*YOUR TASK:* Two lines below mark the span: the one containing "by_cases hc : condB string i d e" and the one containing "(es.flatMap (fun kv =>". Set down both, plus every line between, exactly as they stand, and nothing else.

[Dataset entries]
════
theorem inner_fst_mem (string : String) (i : Int) :
    ∀ (es : List (String × String)) (d : PySem.Dict String Int) (res : String)
      (kv : String × String), kv ∈ es → (es.map (·.1)).Nodup →
      ((es.foldl (innerStep string i) (d, res)).1).getD kv.1 0
        = if condB string i d kv then i + PySem.Str.len kv.1 else d.getD kv.1 0 := by
  intro es
  induction es with
  | nil => intro d res kv h; simp at h
  | cons e rest ih =>
    intro d res kv hmem hnd
    simp only [List.map_cons, List.nodup_cons] at hnd
    rcases List.mem_cons.mp hmem with rfl | hmem'
    · simp only [List.foldl_cons]
      have hstep := innerStep_eq string i d res kv
      rw [hstep]
      have hni : kv.1 ∉ rest.map (·.1) := hnd.1
      split_ifs with hc
      · rw [inner_fst_not_mem string i rest _ _ _ hni, PySem.Dict.getD_insert]
        simp
      · rw [inner_fst_not_mem string i rest _ _ _ hni]
    · simp only [List.foldl_cons]
      have hstep := innerStep_eq string i d res e
      rw [hstep]
      have hne : kv.1 ≠ e.1 := by
        intro h
        exact hnd.1 (h ▸ (List.mem_map.mpr ⟨kv, hmem', rfl⟩))
      by_cases hc : condB string i d e
      · rw [if_pos hc, ih _ _ kv hmem' hnd.2]
        have hgd : (d.insert e.1 (i + PySem.Str.len e.1)).getD kv.1 0 = d.getD kv.1 0 := by
          rw [PySem.Dict.getD_insert]; simp [hne]
        have hcond : condB string i (d.insert e.1 (i + PySem.Str.len e.1)) kv ↔ condB string i d kv := by
          unfold condB; rw [hgd]
        exact if_congr hcond rfl hgd
      · rw [if_neg hc, ih _ _ kv hmem' hnd.2]

theorem inner_snd (string : String) (i : Int) :
    ∀ (es : List (String × String)) (d : PySem.Dict String Int) (res : String),
      (es.map (·.1)).Nodup →
      (es.foldl (innerStep string i) (d, res)).2
        = res ++ parse_string (es.flatMap (fun kv =>
            if condB string i d kv then [(i, kv.2)] else [])) := by
  intro es
  induction es with
  | nil =>
    intro d res _
    show res = res ++ parse_string []
    rw [show parse_string [] = "" from rfl, String.append_empty]
  | cons e rest ih =>
    intro d res hnd
    simp only [List.map_cons, List.nodup_cons] at hnd
    simp only [List.foldl_cons, List.flatMap_cons]
    have hstep := innerStep_eq string i d res e
    rw [hstep]
    split_ifs with hc
    · rw [ih _ _ hnd.2]
      have hcong : rest.flatMap (fun kv =>
            if condB string i (d.insert e.1 (i + PySem.Str.len e.1)) kv then [(i, kv.2)] else [])
          = rest.flatMap (fun kv => if condB string i d kv then [(i, kv.2)] else []) := by
        apply List.flatMap_congr
        intro kv hkv
        have hne : kv.1 ≠ e.1 := by
          intro h
          exact hnd.1 (h ▸ (List.mem_map.mpr ⟨kv, hkv, rfl⟩))
        have hgd : (d.insert e.1 (i + PySem.Str.len e.1)).getD kv.1 0 = d.getD kv.1 0 := by
          rw [PySem.Dict.getD_insert]; simp [hne]
        have hcond : condB string i (d.insert e.1 (i + PySem.Str.len e.1)) kv
            ↔ condB string i d kv := by
          unfold condB; rw [hgd]
        exact if_congr hcond rfl rfl
      rw [hcong, parse_append]
      have h1 : parse_string [(i, e.2)] = "" ++ e.2 := rfl
      rw [h1, String.empty_append, String.append_assoc]
    · rw [ih _ _ hnd.2, List.nil_append]



theorem condB_iff_selB (string : String) (es : List (String × String))
    (dm : PySem.Dict String Int) (m : Nat)
    (hinv : ∀ kv ∈ es, dm.getD kv.1 0 = (cur string.toList kv.1.toList (List.range m) 0 : Int)) :
    ∀ kv ∈ es, condB string (m : Int) dm kv ↔ selB string.toList kv.1.toList m := by
  intro kv hkv
  unfold condB selB
  rw [decide_eq_true_eq, decide_eq_true_eq]
  rw [hinv kv hkv, slice_eq_iff_prefix string kv.1 m, Nat.cast_le]

theorem outer_loop (string : String) (es : List (String × String))
    (hnd : (es.map (·.1)).Nodup) :
    ∀ m, m ≤ string.toList.length →
      ∃ dm, (∀ kv ∈ es, dm.getD kv.1 0 = (cur string.toList kv.1.toList (List.range m) 0 : Int)) ∧
        (List.range m).foldl
          (fun st (iN : Nat) => es.foldl (innerStep string (iN : Int)) st) (PySem.Dict.empty, "")
          = (dm, parse_string ((List.range m).flatMap (fun i =>
              es.flatMap (fun kv =>
                if selB string.toList kv.1.toList i then [((i : Int), kv.2)] else [])))) := by
  intro m
  induction m with
  | zero =>
    intro _
    refine ⟨PySem.Dict.empty, ?_, ?_⟩
    · intro kv _
      show (PySem.Dict.empty.get? kv.1).getD 0 = _
      simp [PySem.Dict.empty, PySem.Dict.get?, cur]
    · rfl
  | succ m ih =>
    intro hm
    obtain ⟨dm, hinv, heq⟩ := ih (by omega)
    have hcond := condB_iff_selB string es dm m hinv
    refine ⟨(es.foldl (innerStep string (m : Int)) (dm,
      parse_string ((List.range m).flatMap (fun i => es.flatMap (fun kv =>
        if selB string.toList kv.1.toList i then [((i : Int), kv.2)] else []))))).1, ?_, ?_⟩
    · intro kv hkv
      rw [inner_fst_mem string (m : Int) es _ _ kv hkv hnd]
      rw [List.range_succ, cur_append]
      have hcur : cur string.toList kv.1.toList [m] (cur string.toList kv.1.toList (List.range m) 0)
          = if cur string.toList kv.1.toList (List.range m) 0 ≤ m ∧ kv.1.toList <+: string.toList.drop m
            then m + kv.1.toList.length else cur string.toList kv.1.toList (List.range m) 0 := rfl
      rw [hcur]
      by_cases hs : selB string.toList kv.1.toList m = true
      · have hs' : cur string.toList kv.1.toList (List.range m) 0 ≤ m
            ∧ kv.1.toList <+: string.toList.drop m := by
          have h' := hs
          unfold selB at h'
          exact of_decide_eq_true h'
        rw [if_pos ((hcond kv hkv).mpr hs), if_pos hs']
        rw [PySem.Str.len_eq]
        push_cast
        ring
      · have hs' : ¬ (cur string.toList kv.1.toList (List.range m) 0 ≤ m
            ∧ kv.1.toList <+: string.toList.drop m) := by
          intro hcontra
          exact hs (by unfold selB; exact decide_eq_true hcontra)
        rw [if_neg (fun hc => hs ((hcond kv hkv).mp hc)), if_neg hs', hinv kv hkv]
    · rw [List.range_succ, List.foldl_append, heq]
      simp only [List.foldl_cons, List.foldl_nil]
      have hsnd := inner_snd string (m : Int) es dm
        (parse_string ((List.range m).flatMap (fun i => es.flatMap (fun kv =>
          if selB string.toList kv.1.toList i then [((i : Int), kv.2)] else [])))) hnd
      have hcond := condB_iff_selB string es dm m hinv
      have hblock : es.flatMap (fun kv => if condB string (m : Int) dm kv then [((m : Int), kv.2)] else [])
          = es.flatMap (fun kv => if selB string.toList kv.1.toList m then [(((m : Nat) : Int), kv.2)] else []) := by
        apply List.flatMap_congr
        intro kv hkv
        exact if_congr (hcond kv hkv) rfl rfl
      rw [hblock] at hsnd
      rw [List.flatMap_append, parse_append]
      simp only [List.flatMap_cons, List.flatMap_nil, List.append_nil]
      exact Prod.ext rfl hsnd

theorem search_alt_eq_LB (string : String) (search_dict : List (String × String))
    (hnd : (search_dict.map (·.1)).Nodup) :
    search_alt string search_dict = parse_string (LB string.toList search_dict) := by
  have h0 : search_alt string search_dict
      = ((PySem.List.pyRange 0 (PySem.Str.len string) 1).foldl
          (fun st i => search_dict.foldl (innerStep string i) st) (PySem.Dict.empty, "")).2 := rfl
  rw [h0, PySem.Str.len_eq, PySem.List.pyRange_zero_natCast, List.foldl_map]
  obtain ⟨dm, -, heq⟩ := outer_loop string search_dict hnd string.toList.length (le_refl _)
  rw [heq]
  rfl

theorem Jc_nodup (s k : List Char) (hk : k ≠ []) (c : Nat) : (Jc s k c).Nodup :=
  (J_pairwise s k hk (s.length + 1) c).imp (fun h => Nat.ne_of_lt h)

theorem map_filter_singleton (v : String) (i : Nat) :
    ∀ l : List Nat, l.Nodup →
      (l.map (fun (p : Nat) => ((p : Int), v))).filter (fun x => decide (x.1 = (i : Int)))
        = if i ∈ l then [((i : Int), v)] else [] := by
  intro l
  induction l with
  | nil => intro _; simp
  | cons p rest ih =>
    intro hnd
    simp only [List.nodup_cons] at hnd
    simp only [List.map_cons, List.filter_cons]
    by_cases hpi : p = i
    · subst hpi
      have ht : (decide (((p : Nat) : Int) = ((p : Nat) : Int))) = true := by simp
      rw [ht, if_pos rfl, ih hnd.2, if_neg hnd.1, if_pos (List.mem_cons_self)]
    · have hd : (decide (((p : Nat) : Int) = (i : Int))) = false := by
        simp [Nat.cast_inj]
        omega
      rw [hd, if_neg (Bool.false_ne_true), ih hnd.2]
      by_cases hmem : i ∈ rest
      · rw [if_pos hmem, if_pos (List.mem_cons.mpr (Or.inr hmem))]
      · rw [if_neg hmem, if_neg (by
          intro hmm
          rcases List.mem_cons.mp hmm with h | h
          · exact hpi h.symm
          · exact hmem h)]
════
*YOUR RESPONSE:*
      by_cases hc : condB string i d e
      · rw [if_pos hc, ih _ _ kv hmem' hnd.2]
        have hgd : (d.insert e.1 (i + PySem.Str.len e.1)).getD kv.1 0 = d.getD kv.1 0 := by
          rw [PySem.Dict.getD_insert]; simp [hne]
        have hcond : condB string i (d.insert e.1 (i + PySem.Str.len e.1)) kv ↔ condB string i d kv := by
          unfold condB; rw [hgd]
        exact if_congr hcond rfl hgd
      · rw [if_neg hc, ih _ _ kv hmem' hnd.2]

theorem inner_snd (string : String) (i : Int) :
    ∀ (es : List (String × String)) (d : PySem.Dict String Int) (res : String),
      (es.map (·.1)).Nodup →
      (es.foldl (innerStep string i) (d, res)).2
        = res ++ parse_string (es.flatMap (fun kv =>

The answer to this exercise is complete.